Mouse pancreatic Min6 insulinoma cells were a generous gift from Professor Jun-ichi Miyazaki, Osaka, Japan (Miyazaki et al., 1990). All tissue culture reagents were from Invitrogen. The cells were grown in a monolayer in Dulbecco's modified Eagle's medium supplemented with 15% fetal bovine serum at 37°C under 5% CO2. Gal-STZ and STZ were freshly prepared at the required concentration by dissolving them in prewarmed cell-culture medium. This Gal-STZ or STZ-containing medium was added to cells growing at a confluency of 50%–60% and incubated for the required amount of time depending on the experiment. A GlcNAcstatin stock (67 mM) was prepared in DMSO.

Western Blotting

The anti-O-GlcNAc antibody CTD110.6 was purchased from Abcam. For western blotting, cells were lysed in lysis buffer containing 50 mM Tris-HCl (pH 7.5), 150 mM NaCl, 0.5% NP40 supplemented with protease inhibitor cocktail (Roche). Protein concentration was determined by Coomassie protein assay (Pierce). For immunoblotting, the protein samples were subjected to 10% SDS-PAGE, transferred to PVDF membrane, and blocked with 3% BSA before incubating with primary antibody and subsequently with conjugated anti-mouse IgM-HRP. To detect proteins, a chemiluminescent signal was developed using the ECL kit (Amersham Biosciences).

DNA Fragmentation Assay

Min6 cells were grown in six-well plates and treated with 5–10 mM Gal-STZ or STZ or 20 μM GlcNAcstatin for 6 hr and then detached by trypsinization. A cell suspension of 4–6 × 105 cells from each culture was pelleted at 2000 × g (5 min, 4°C) and subsequently lysed with 20 μl of lysis buffer (100 mM Tris-HCl [pH 8], 2 mM EDTA, 0.8% [w/v] SDS). RNA was removed by adding 2 μl of 50 mg/ml RNase A per sample, followed by incubating with 200 μg of proteinase K. After 2 hr incubation at 50°C, DNA loading buffer was added and the fragmented DNA samples were resolved on a 1.8% TBE-agarose gel, stained with SYBR gold (Molecular Probes), and scanned using a Fuji FLA-5000 with excitation at 493 nm and emission at 537 nm.

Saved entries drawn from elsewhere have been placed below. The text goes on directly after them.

-- pv_equiv track=rewrite | github.com/acoop1117/Nemotron | src/nemotron/kit/app.py | _extract_run_args
-- ===== SOURCE A (Python) =====
-- def _extract_run_args(args: list[str]) -> tuple[str | None, dict[str, str], list[str], bool]:
--     """Extract --run/--batch and --run.<key>/--batch.<key> arguments.
--
--     Args:
--         args: Command line arguments
--
--     Returns:
--         Tuple of (run_name, run_overrides, remaining_args, is_launch).
--         is_launch is True when --batch was used (implies detach=True).
--
--     Raises:
--         ValueError: If both --run and --batch are specified.
--     """
--     run_name: str | None = None
--     launch_name: str | None = None
--     run_overrides: dict[str, str] = {}
--     remaining: list[str] = []
--
--     i = 0
--     while i < len(args):
--         arg = args[i]
--
--         # Handle --run / -r
--         if arg == "--run" or arg == "-r":
--             if i + 1 < len(args):
--                 run_name = args[i + 1]
--                 i += 2
--             else:
--                 remaining.append(arg)
--                 i += 1
--         elif arg.startswith("--run."):
--             key = arg[6:]  # Remove "--run."
--             if i + 1 < len(args):
--                 run_overrides[key] = args[i + 1]
--                 i += 2
--             else:
--                 remaining.append(arg)
--                 i += 1
--         elif arg.startswith("--run="):
--             run_name = arg[6:]
--             i += 1
--         elif arg.startswith("-r="):
--             run_name = arg[3:]
--             i += 1
--         # Handle --batch / -b
--         elif arg == "--batch" or arg == "-b":
--             if i + 1 < len(args):
--                 launch_name = args[i + 1]
--                 i += 2
--             else:
--                 remaining.append(arg)
--                 i += 1
--         elif arg.startswith("--batch."):
--             key = arg[8:]  # Remove "--batch."
--             if i + 1 < len(args):
--                 run_overrides[key] = args[i + 1]
--                 i += 2
--             else:
--                 remaining.append(arg)
--                 i += 1
--         elif arg.startswith("--batch="):
--             launch_name = arg[8:]
--             i += 1
--         elif arg.startswith("-b="):
--             launch_name = arg[3:]
--             i += 1
--         else:
--             remaining.append(arg)
--             i += 1
--
--     # Validate mutual exclusivity
--     if run_name is not None and launch_name is not None:
--         raise ValueError(
--             "--run and --batch are mutually exclusive. "
--             "Use --run for attached execution or --batch for detached execution."
--         )
--
--     # Determine final name and whether launch mode is active
--     is_launch = launch_name is not None
--     final_name = launch_name if is_launch else run_name
--
--     return final_name, run_overrides, remaining, is_launch
-- ===== SOURCE B (Python) =====
-- def _extract_run_args(args: list[str]) -> tuple[str | None, dict[str, str], list[str], bool]:
--     """Single for-loop with a 'pending' slot instead of index lookahead."""
--     run_name = None
--     launch_name = None
--     run_overrides = {}
--     remaining = []
--     pending = None  # ("run", tok) | ("batch", tok) | ("ovr", key, tok)
--
--     for arg in args:
--         if pending is not None:
--             if pending[0] == "run":
--                 run_name = arg
--             elif pending[0] == "batch":
--                 launch_name = arg
--             else:
--                 run_overrides[pending[1]] = arg
--             pending = None
--         elif arg == "--run" or arg == "-r":
--             pending = ("run", arg)
--         elif arg.startswith("--run."):
--             pending = ("ovr", arg[6:], arg)
--         elif arg.startswith("--run="):
--             run_name = arg[6:]
--         elif arg.startswith("-r="):
--             run_name = arg[3:]
--         elif arg == "--batch" or arg == "-b":
--             pending = ("batch", arg)
--         elif arg.startswith("--batch."):
--             pending = ("ovr", arg[8:], arg)
--         elif arg.startswith("--batch="):
--             launch_name = arg[8:]
--         elif arg.startswith("-b="):
--             launch_name = arg[3:]
--         else:
--             remaining.append(arg)
--
--     if pending is not None:
--         remaining.append(pending[-1])
--
--     if run_name is not None and launch_name is not None:
--         raise ValueError(
--             "--run and --batch are mutually exclusive. "
--             "Use --run for attached execution or --batch for detached execution."
--         )
--
--     is_launch = launch_name is not None
--     final_name = launch_name if is_launch else run_name
--     return final_name, run_overrides, remaining, is_launch
-- ===== Notes on version B (the rewrite author's own statement) =====
-- stated objective: alternative
-- what changed: Replaced A's index-based while loop with i+1 lookahead (and i += 2 skips) by a single for-loop over the arguments that carries a 'pending flag' slot: a value-expecting flag sets the slot and the next iteration fills and clears it; a dangling trailing flag appends its original token after the loop.
import Mathlib
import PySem

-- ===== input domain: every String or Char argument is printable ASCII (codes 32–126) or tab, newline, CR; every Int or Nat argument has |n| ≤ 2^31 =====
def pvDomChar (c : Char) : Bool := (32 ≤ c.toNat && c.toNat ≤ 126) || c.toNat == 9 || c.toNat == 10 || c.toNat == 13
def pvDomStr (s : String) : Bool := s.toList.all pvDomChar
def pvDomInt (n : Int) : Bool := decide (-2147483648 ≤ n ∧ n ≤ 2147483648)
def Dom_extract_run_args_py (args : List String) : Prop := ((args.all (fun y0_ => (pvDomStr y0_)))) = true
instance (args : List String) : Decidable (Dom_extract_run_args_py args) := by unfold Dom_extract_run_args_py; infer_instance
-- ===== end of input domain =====

-- B replaces A's index-with-lookahead while loop by a single pass carrying a 'pending' slot; same values, alternative decomposition.
-- Both Pythons raise ValueError when --run and --batch are both set; Pre_ excludes exactly those inputs.

-- ===== PORT A =====
-- A's while loop over index i: it only reads args[i] and args[i+1], so it is the
-- structural recursion on the remaining suffix; state = (run_name, launch_name, run_overrides, remaining).
def loopA_extract (args : List String) (rn ln : Option String)
    (ov : PySem.Dict String String) (rem : List String) :
    Option String × Option String × PySem.Dict String String × List String :=
  match args with
  | [] => (rn, ln, ov, rem)
  | arg :: rest =>
    if arg == "--run" || arg == "-r" then
      match rest with
      | v :: rest2 => loopA_extract rest2 (some v) ln ov rem
      | [] => (rn, ln, ov, rem ++ [arg])
    else if PySem.Str.startswith arg "--run." then
      match rest with
      | v :: rest2 => loopA_extract rest2 rn ln (ov.insert (PySem.Str.slice arg (some 6) none) v) rem
      | [] => (rn, ln, ov, rem ++ [arg])
    else if PySem.Str.startswith arg "--run=" then
      loopA_extract rest (some (PySem.Str.slice arg (some 6) none)) ln ov rem
    else if PySem.Str.startswith arg "-r=" then
      loopA_extract rest (some (PySem.Str.slice arg (some 3) none)) ln ov rem
    else if arg == "--batch" || arg == "-b" then
      match rest with
      | v :: rest2 => loopA_extract rest2 rn (some v) ov rem
      | [] => (rn, ln, ov, rem ++ [arg])
    else if PySem.Str.startswith arg "--batch." then
      match rest with
      | v :: rest2 => loopA_extract rest2 rn ln (ov.insert (PySem.Str.slice arg (some 8) none) v) rem
      | [] => (rn, ln, ov, rem ++ [arg])
    else if PySem.Str.startswith arg "--batch=" then
      loopA_extract rest rn (some (PySem.Str.slice arg (some 8) none)) ov rem
    else if PySem.Str.startswith arg "-b=" then
      loopA_extract rest rn (some (PySem.Str.slice arg (some 3) none)) ov rem
    else
      loopA_extract rest rn ln ov (rem ++ [arg])

-- On the inputs admitted by Pre_ the ValueError branch is unreachable; the port returns the final tuple.
def extract_run_args_py (args : List String) :
    Option String × (List (String × String)) × List String × Bool :=
  match loopA_extract args none none PySem.Dict.empty [] with
  | (rn, ln, ov, rem) =>
    let is_launch := ln.isSome
    ((if is_launch then ln else rn), ov.items, rem, is_launch)

-- ===== PORT B =====
-- B's pending slot: which flag is waiting for its value, remembering the original token.
inductive PendSlot where
  | run (tok : String)
  | batch (tok : String)
  | ovr (key tok : String)
deriving DecidableEq, Repr

def pendSlotTok : PendSlot → String
  | .run t => t
  | .batch t => t
  | .ovr _ t => t

def loopB_extract (args : List String) (pend : Option PendSlot) (rn ln : Option String)
    (ov : PySem.Dict String String) (rem : List String) :
    Option String × Option String × PySem.Dict String String × List String :=
  match args with
  | [] =>
    match pend with
    | none => (rn, ln, ov, rem)
    | some p => (rn, ln, ov, rem ++ [pendSlotTok p])
  | arg :: rest =>
    match pend with
    | some (.run _) => loopB_extract rest none (some arg) ln ov rem
    | some (.batch _) => loopB_extract rest none rn (some arg) ov rem
    | some (.ovr k _) => loopB_extract rest none rn ln (ov.insert k arg) rem
    | none =>
      if arg == "--run" || arg == "-r" then
        loopB_extract rest (some (.run arg)) rn ln ov rem
      else if PySem.Str.startswith arg "--run." then
        loopB_extract rest (some (.ovr (PySem.Str.slice arg (some 6) none) arg)) rn ln ov rem
      else if PySem.Str.startswith arg "--run=" then
        loopB_extract rest none (some (PySem.Str.slice arg (some 6) none)) ln ov rem
      else if PySem.Str.startswith arg "-r=" then
        loopB_extract rest none (some (PySem.Str.slice arg (some 3) none)) ln ov rem
      else if arg == "--batch" || arg == "-b" then
        loopB_extract rest (some (.batch arg)) rn ln ov rem
      else if PySem.Str.startswith arg "--batch." then
        loopB_extract rest (some (.ovr (PySem.Str.slice arg (some 8) none) arg)) rn ln ov rem
      else if PySem.Str.startswith arg "--batch=" then
        loopB_extract rest none rn (some (PySem.Str.slice arg (some 8) none)) ov rem
      else if PySem.Str.startswith arg "-b=" then
        loopB_extract rest none rn (some (PySem.Str.slice arg (some 3) none)) ov rem
      else
        loopB_extract rest none rn ln ov (rem ++ [arg])

def extract_run_args_py_alt (args : List String) :
    Option String × (List (String × String)) × List String × Bool :=
  match loopB_extract args none none none PySem.Dict.empty [] with
  | (rn, ln, ov, rem) =>
    let is_launch := ln.isSome
    ((if is_launch then ln else rn), ov.items, rem, is_launch)

-- ===== PRECONDITION & SPEC =====
-- A (and B) raises ValueError exactly when both a --run name and a --batch name end up set;
-- preScan_extract tracks only the two booleans "run set" / "batch set" (pend: 1 = next token fills run,
-- 2 = fills batch, 3 = consumed as an override value, 0 = no pending flag). Pre_ excludes only raising inputs.
def preScan_extract (args : List String) (pend : Nat) (r b : Bool) : Bool × Bool :=
  match args with
  | [] => (r, b)
  | arg :: rest =>
    match pend with
    | 1 => preScan_extract rest 0 true b
    | 2 => preScan_extract rest 0 r true
    | 3 => preScan_extract rest 0 r b
    | _ =>
      if arg == "--run" || arg == "-r" then preScan_extract rest 1 r b
      else if PySem.Str.startswith arg "--run." then preScan_extract rest 3 r b
      else if PySem.Str.startswith arg "--run=" then preScan_extract rest 0 true b
      else if PySem.Str.startswith arg "-r=" then preScan_extract rest 0 true b
      else if arg == "--batch" || arg == "-b" then preScan_extract rest 2 r b
      else if PySem.Str.startswith arg "--batch." then preScan_extract rest 3 r b
      else if PySem.Str.startswith arg "--batch=" then preScan_extract rest 0 r true
      else if PySem.Str.startswith arg "-b=" then preScan_extract rest 0 r true
      else preScan_extract rest 0 r b

def Pre_extract_run_args_py (args : List String) : Prop :=
  ¬ ((preScan_extract args 0 false false).1 = true ∧ (preScan_extract args 0 false false).2 = true)
instance (args : List String) : Decidable (Pre_extract_run_args_py args) := by
  unfold Pre_extract_run_args_py; infer_instance

def pvWitness_extract_run_args_py : List String := ["--run", "myrun", "--run.lr", "0.1", "train"]

def Spec_extract_run_args_py (args : List String) (out : Option String × (List (String × String)) × List String × Bool) : Prop := out = extract_run_args_py_alt args
instance (args : List String) (out : Option String × (List (String × String)) × List String × Bool) : Decidable (Spec_extract_run_args_py args out) := by unfold Spec_extract_run_args_py; infer_instance

-- ===== CLAIM (what is proved, stated in full; the proofs are below) =====
def Claim_equal_extract_run_args_py : Prop := ∀ (args : List String), Dom_extract_run_args_py args → Pre_extract_run_args_py args → Spec_extract_run_args_py args (extract_run_args_py args)

-- ===== LEMMAS AND PROOFS =====
-- Core invariant: A's lookahead loop and B's pending-slot loop (started with no pending flag)
-- compute the same final state from any common state.
lemma loop_extract_eq (args : List String) (rn ln : Option String)
    (ov : PySem.Dict String String) (rem : List String) :
    loopA_extract args rn ln ov rem = loopB_extract args none rn ln ov rem := by
  induction args, rn, ln, ov, rem using loopA_extract.induct with
  | case1 rn ln ov rem => simp [loopA_extract, loopB_extract]
  | _ => rw [loopA_extract.eq_def]; simp_all [loopB_extract, pendSlotTok]

-- ===== VERDICT (by name: the statement is the Claim_ definition above) =====
theorem extract_run_args_py_spec : Claim_equal_extract_run_args_py := by
  intro args _ _
  unfold Spec_extract_run_args_py extract_run_args_py extract_run_args_py_alt
  rw [loop_extract_eq]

Cell Viability and Annexin V-FITC Flow Cytometry

Min6 cells were grown in 24-well plates and treated with 5–10 mM Gal-STZ or STZ or 20 μM GlcNAcstatin, harvested after 6 hr, and stained with trypan blue to distinguish live from dead cells. An Annexin V-FITC (using the Annexin V-FITC apoptosis detection kit from BioVision) readout was used to quantitate cell viability through FACS. Min6 cells were plated at a density of 2 × 105 cells and treated for 6 hr with 5–10 mM Gal-STZ or STZ or 20 μM GlcNAcstatin. After incubation, all the cells (attached and supernatant) were collected, washed with PBS, and resuspended in the Annexin V binding buffer and incubated with Annexin V for 5 min in the dark before analyzing with flow cytometry (ex = 488 nm; em = 530 nm) using a FITC signal detector (FL 1).

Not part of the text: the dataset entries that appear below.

-- pv_equiv track=rewrite | github.com/alvarocleite/AdventOfCode2025 | day06/day06.py | define_spans
-- ===== SOURCE A (Python) =====
-- from typing import List, Tuple
--
-- def define_spans(occupancy_map: List[bool]) -> List[Tuple[int, int]]:
--     """
--     Defines spans of contiguous occupied columns from an occupancy map.
--
--     Args:
--         occupancy_map: A list of booleans indicating occupied character columns.
--
--     Returns:
--         A list of tuples, where each tuple is (start_index, end_index) of a span.
--     """
--     spans: List[Tuple[int, int]] = []
--     in_span = False
--     start = 0
--     width = len(occupancy_map)
--
--     for x in range(width):
--         if occupancy_map[x] and not in_span:
--             in_span = True
--             start = x
--         elif not occupancy_map[x] and in_span:
--             spans.append((start, x))
--             in_span = False
--
--     if in_span:
--         spans.append((start, width))
--
--     return spans
-- ===== SOURCE B (Python) =====
-- from itertools import groupby
-- from typing import List, Tuple
--
-- def define_spans(occupancy_map: List[bool]) -> List[Tuple[int, int]]:
--     spans: List[Tuple[int, int]] = []
--     pos = 0
--     for key, group in groupby(occupancy_map):
--         length = sum(1 for _ in group)
--         if key:
--             spans.append((pos, pos + length))
--         pos += length
--     return spans
-- ===== Notes on version B (the rewrite author's own statement) =====
-- stated objective: idiomatic
-- what changed: Replaces the per-index in_span/start boolean state machine with an itertools.groupby pass over runs, emitting (pos, pos+len) for each truthy run while advancing a single running index.
import Mathlib
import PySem

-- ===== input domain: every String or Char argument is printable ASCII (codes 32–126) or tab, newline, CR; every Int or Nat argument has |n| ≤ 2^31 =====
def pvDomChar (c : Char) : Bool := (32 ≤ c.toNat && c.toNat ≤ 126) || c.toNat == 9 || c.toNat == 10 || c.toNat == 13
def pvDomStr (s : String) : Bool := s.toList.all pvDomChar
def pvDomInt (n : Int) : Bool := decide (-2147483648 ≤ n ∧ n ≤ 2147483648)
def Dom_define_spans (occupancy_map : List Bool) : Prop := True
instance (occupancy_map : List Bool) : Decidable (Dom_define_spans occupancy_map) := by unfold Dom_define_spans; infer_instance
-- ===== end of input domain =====

-- B replaces A's in_span/start state machine with an itertools.groupby walk over runs (idiomatic); same cost.

-- ===== PORT A =====
-- A's for-x-in-range(width) loop over occupancy_map[x]: a fold over the list carrying
-- the same state (spans, in_span, start) plus the running index x.
def define_spans_step (s : List (Int × Int) × Bool × Int × Int) (v : Bool) :
    List (Int × Int) × Bool × Int × Int :=
  let (spans, in_span, start, x) := s
  if v && !in_span then (spans, true, x, x + 1)
  else if !v && in_span then (spans ++ [(start, x)], false, start, x + 1)
  else (spans, in_span, start, x + 1)

def define_spans (occupancy_map : List Bool) : List (Int × Int) :=
  let width : Int := occupancy_map.length
  let st := occupancy_map.foldl define_spans_step ([], false, 0, 0)
  if st.2.1 then st.1 ++ [(st.2.2.1, width)] else st.1

-- ===== PORT B =====
-- B's groupby loop: each step peels one maximal run of equal values (key b, length len),
-- emits (pos, pos+len) if the key is truthy, and advances pos by len.
def define_spans_alt_go (pos : Int) : List Bool → List (Int × Int)
  | [] => []
  | b :: rest =>
    let len : Int := 1 + (rest.takeWhile (· == b)).length
    let rem := rest.dropWhile (· == b)
    if b then (pos, pos + len) :: define_spans_alt_go (pos + len) rem
    else define_spans_alt_go (pos + len) rem
termination_by l => l.length
decreasing_by
  all_goals
    simp only [List.length_cons]
    have := List.length_dropWhile_le (p := (· == b)) (l := rest)
    omega

def define_spans_alt (occupancy_map : List Bool) : List (Int × Int) :=
  define_spans_alt_go 0 occupancy_map

-- ===== PRECONDITION & SPEC =====
def Spec_define_spans (occupancy_map : List Bool) (out : List (Int × Int)) : Prop := out = define_spans_alt occupancy_map
instance (occupancy_map : List Bool) (out : List (Int × Int)) : Decidable (Spec_define_spans occupancy_map out) := by unfold Spec_define_spans; infer_instance

-- ===== CLAIM (what is proved, stated in full; the proofs are below) =====
def Claim_equal_define_spans : Prop := ∀ (occupancy_map : List Bool), Dom_define_spans occupancy_map → Spec_define_spans occupancy_map (define_spans occupancy_map)

-- ===== LEMMAS AND PROOFS =====

-- skipping one false at a time equals skipping the whole false run at once
theorem alt_go_false (x : Int) (l : List Bool) :
    define_spans_alt_go x (false :: l) = define_spans_alt_go (x + 1) l := by
  cases l with
  | nil => simp [define_spans_alt_go]
  | cons b r =>
    cases b with
    | false =>
      simp only [define_spans_alt_go, List.takeWhile_cons, List.dropWhile_cons]
      norm_num
      ring_nf
    | true =>
      simp [define_spans_alt_go]

def define_spans_finish (width : Int) (st : List (Int × Int) × Bool × Int × Int) :
    List (Int × Int) :=
  if st.2.1 then st.1 ++ [(st.2.2.1, width)] else st.1

theorem main_invariant (l : List Bool) :
    ∀ (x : Int) (spans : List (Int × Int)) (start : Int),
      (define_spans_finish (x + l.length) (l.foldl define_spans_step (spans, false, start, x))
        = spans ++ define_spans_alt_go x l)
      ∧ (define_spans_finish (x + l.length) (l.foldl define_spans_step (spans, true, start, x))
        = spans ++ (start, x + ((l.takeWhile (· == true)).length : Int))
            :: define_spans_alt_go (x + ((l.takeWhile (· == true)).length : Int))
                (l.dropWhile (· == true))) := by
  induction l with
  | nil =>
    intro x spans start
    simp [define_spans_finish, define_spans_alt_go]
  | cons b l ih =>
    intro x spans start
    cases b with
    | false =>
      constructor
      · have h := (ih (x + 1) spans start).1
        simp only [List.foldl_cons, define_spans_step, List.length_cons] at h ⊢
        norm_num at h ⊢
        rw [show x + (↑l.length + 1) = x + 1 + ↑l.length by ring, h, alt_go_false]
      · have h := (ih (x + 1) (spans ++ [(start, x)]) start).1
        simp only [List.foldl_cons, define_spans_step, List.length_cons,
          List.takeWhile_cons, List.dropWhile_cons] at h ⊢
        norm_num at h ⊢
        rw [show x + (↑l.length + 1) = x + 1 + ↑l.length by ring, h, alt_go_false]
    | true =>
      constructor
      · have h := (ih (x + 1) spans x).2
        simp only [List.foldl_cons, define_spans_step, List.length_cons] at h ⊢
        norm_num at h ⊢
        rw [show x + (↑l.length + 1) = x + 1 + ↑l.length by ring, h]
        simp only [define_spans_alt_go]
        norm_num [add_assoc]
      · have h := (ih (x + 1) spans start).2
        simp only [List.foldl_cons, define_spans_step, List.length_cons,
          List.takeWhile_cons, List.dropWhile_cons] at h ⊢
        norm_num at h ⊢
        rw [show x + (↑l.length + 1) = x + 1 + ↑l.length by ring, h]
        ring_nf

-- ===== VERDICT (by name: the statement is the Claim_ definition above) =====
theorem define_spans_spec : Claim_equal_define_spans := by
  intro l _
  unfold Spec_define_spans define_spans define_spans_alt
  have h := (main_invariant l 0 [] 0).1
  simpa [define_spans_finish] using h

Caspase 3 Activation Microscopy

To study Gal-STZ/STZ-induced apoptosis in fixed Min6 cells, a caspase 3 (Asp175) antibody (Cell Signaling Technology) was used which specifically detects the large fragment of the activated caspase 3. Min6 cells were grown on coverslips in six-well plates and treated with 5–10 mM Gal-STZ or STZ or 20 μM GlcNAcstatin for 8 hr. The cells were then fixed with 4% paraformaldehyde, blocked with 5% goat serum, incubated overnight with primary antibody, washed, and then incubated with a Texas red-conjugated anti-rabbit secondary antibody for 1 hr. After washing, the cells were mounted with Vectashield (Vector Labs) and examined under an LSM 510 Meta Zeiss microscope with an excitation wavelength of 543 nm (Texas red).

Live cell imaging was performed with a Leica DMIRB inverted microscope with a 10× phase contrast objective. Min6 cells were grown on an Ibidi microslide VI and 10 mM Gal-STZ or STZ was added to the cells, followed immediately by addition of 10 μM freshly prepared NucView 488 caspase 3 substrate (Biotium) and covered with mineral oil to reduce evaporation. The microslide was placed in an environmental chamber at 37°C to which the microscope was attached. The microscope, stage, and camera were controlled using Openlab (Improvision) software. The NucView 488 fluorescence signal was detected using a FITC filter set. The data were collected every hour for 12 hr from five different microscopic fields for each sample.